The city announced Burns’ resignation May 18, and longtime Capt. Anthony Brixius was appointed interim chief. Burns had declined to comment for the Journal-World’s initial article about the missing reports.
Brixius sent an emailed statement Friday for this article.
“We recognize that there has been a decline in our department reporting systems. This is primarily due to changes in or vacancy of staff positions and technology challenges related to the department’s information systems and reporting to outside agencies,” he wrote. “We are currently working on developing new systems to improve public information access. Our community will see noticeable differences in our future reporting.”
City Manager Craig Owens said in an emailed statement Friday that one of the things the city would be prioritizing across all its operations was performance measurement and reporting.

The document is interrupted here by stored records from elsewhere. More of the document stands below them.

-- pv_equiv track=rewrite | github.com/nicoalexkasper/Projekt-NLP-Technik | Projekt.py | removeSpecialChars
-- ===== SOURCE A (Python) =====
-- def removeSpecialChars(sentence):                                                                                                                                           #Entfernung von speziellen Zeichen ("e-mail" -> "email")
--         tempSentence = ""
--         for chars in sentence:
--             if chars.isalpha():
--                 tempSentence += chars
--             elif chars == "-":
--                 break
--             else:
--                 tempSentence +=" "
--         return tempSentence
-- ===== SOURCE B (Python) =====
-- def removeSpecialChars(sentence):
--     prefix, _, _ = sentence.partition("-")
--     return "".join(c if c.isalpha() else " " for c in prefix)
-- ===== Notes on version B (the rewrite author's own statement) =====
-- stated objective: idiomatic
-- what changed: Replaces the fused accumulate-loop-with-break by a two-stage pipeline: truncate at the first dash with str.partition, then map each char to itself or a space in a join over a generator.
import Mathlib
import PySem

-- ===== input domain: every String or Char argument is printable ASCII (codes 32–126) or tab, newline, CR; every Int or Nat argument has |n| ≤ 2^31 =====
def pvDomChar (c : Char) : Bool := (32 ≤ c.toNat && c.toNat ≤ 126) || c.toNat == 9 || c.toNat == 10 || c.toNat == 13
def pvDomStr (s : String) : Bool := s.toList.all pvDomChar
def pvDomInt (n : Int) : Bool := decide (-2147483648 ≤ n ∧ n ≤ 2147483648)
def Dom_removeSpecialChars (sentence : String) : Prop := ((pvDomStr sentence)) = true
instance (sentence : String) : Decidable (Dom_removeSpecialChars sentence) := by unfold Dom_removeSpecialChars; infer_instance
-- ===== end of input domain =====

-- B replaces A's fused loop-with-break by an idiomatic truncate-at-dash then map-to-letter-or-space pipeline; same cost.

-- ===== PORT A =====
-- A's for-loop with break, transliterated as structural recursion over the chars with the string accumulator.
def removeSpecialCharsGo (acc : List Char) : List Char → List Char
  | [] => acc
  | c :: cs =>
    if PySem.Chars.isalpha c then removeSpecialCharsGo (acc ++ [c]) cs
    else if c == '-' then acc
    else removeSpecialCharsGo (acc ++ [' ']) cs

def removeSpecialChars (sentence : String) : String :=
  String.ofList (removeSpecialCharsGo [] sentence.toList)

-- ===== PORT B =====
-- Source B: prefix = sentence.partition("-")[0]; ''.join(c if c.isalpha() else ' ' for c in prefix)
def removeSpecialChars_alt (sentence : String) : String :=
  String.ofList (((sentence.toList.takeWhile (fun c => c != '-')).map
    (fun c => if PySem.Chars.isalpha c then c else ' ')))

-- ===== PRECONDITION & SPEC =====
def Spec_removeSpecialChars (sentence : String) (out : String) : Prop := out = removeSpecialChars_alt sentence
instance (sentence : String) (out : String) : Decidable (Spec_removeSpecialChars sentence out) := by unfold Spec_removeSpecialChars; infer_instance

-- ===== CLAIM (what is proved, stated in full; the proofs are below) =====
def Claim_equal_removeSpecialChars : Prop := ∀ (sentence : String), Dom_removeSpecialChars sentence → Spec_removeSpecialChars sentence (removeSpecialChars sentence)

-- ===== LEMMAS AND PROOFS =====
theorem isalpha_ne_dash (c : Char) (h : PySem.Chars.isalpha c = true) : (c != '-') = true := by
  by_contra hne
  have : c = '-' := by
    simpa using hne
  subst this
  revert h
  decide

theorem removeSpecialCharsGo_eq (l : List Char) : ∀ acc,
    removeSpecialCharsGo acc l =
      acc ++ (l.takeWhile (fun c => c != '-')).map (fun c => if PySem.Chars.isalpha c then c else ' ') := by
  induction l with
  | nil => intro acc; simp [removeSpecialCharsGo]
  | cons c cs ih =>
    intro acc
    by_cases ha : PySem.Chars.isalpha c = true
    · have hd := isalpha_ne_dash c ha
      simp [removeSpecialCharsGo, ha, hd, ih]
    · by_cases hdash : c = '-'
      · subst hdash
        simp [removeSpecialCharsGo, ha]
      · have hd : (c != '-') = true := by simpa using hdash
        simp [removeSpecialCharsGo, ha, hdash, hd, ih]

-- ===== VERDICT (by name: the statement is the Claim_ definition above) =====
theorem removeSpecialChars_spec : Claim_equal_removeSpecialChars := by
  intro sentence _
  unfold Spec_removeSpecialChars removeSpecialChars removeSpecialChars_alt
  rw [removeSpecialCharsGo_eq]
  simp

“The key metrics associated with the City’s strategic plan are needed to help us at both an organizational and community level to understand how we are doing based on the goals we set,” he wrote. “These should be evaluated annually and periodically to facilitate insight and decisions. An important dividend of good, timely and relevant data is better engagement between the community and those we serve.”
Larsen said she thought the information in LPD’s reports could be helpful in the interview process for the next police chief to look at how the departments the candidates come from operate.
“This again is another opportunity for us to continue to evaluate what information that should be presented to the public,” Larsen said, “and I would be in favor of taking a look at that to make sure we are providing meaningful information on how our police department operates.”
One of the major changes in the LPD reporting process has been that reports detailing complaints made against officers now have almost no detail about the nature of the complaint. The reports now only state that an allegation was made that an officer or employee “violated department policy.” Previous reports, such as those covering 2015 and 2016, and to some extent 2017, provided more specific details about the nature of the alleged violation.
Finkeldei said he hoped that the interim chief or the new chief, when hired, would revisit that change.
“I would certainly hope they would look at that and make a determination,” Finkeldei said, “but certainly the previous ones provide the better information, and certainly more valuable information to the public.”
Larsen said she saw that as an opportunity to continue evaluating what information should be presented to the public.
“I would be in favor of taking a look at that to make sure we are providing meaningful information on how our police department operates,” she said.
Douglas County Commissioner Nancy Thellman did not respond to emails or a phone message seeking comment for this article. City Commissioner Stuart Boley could not be reached for comment Friday, and Lawrence Mayor Jennifer Ananda was unavailable for comment.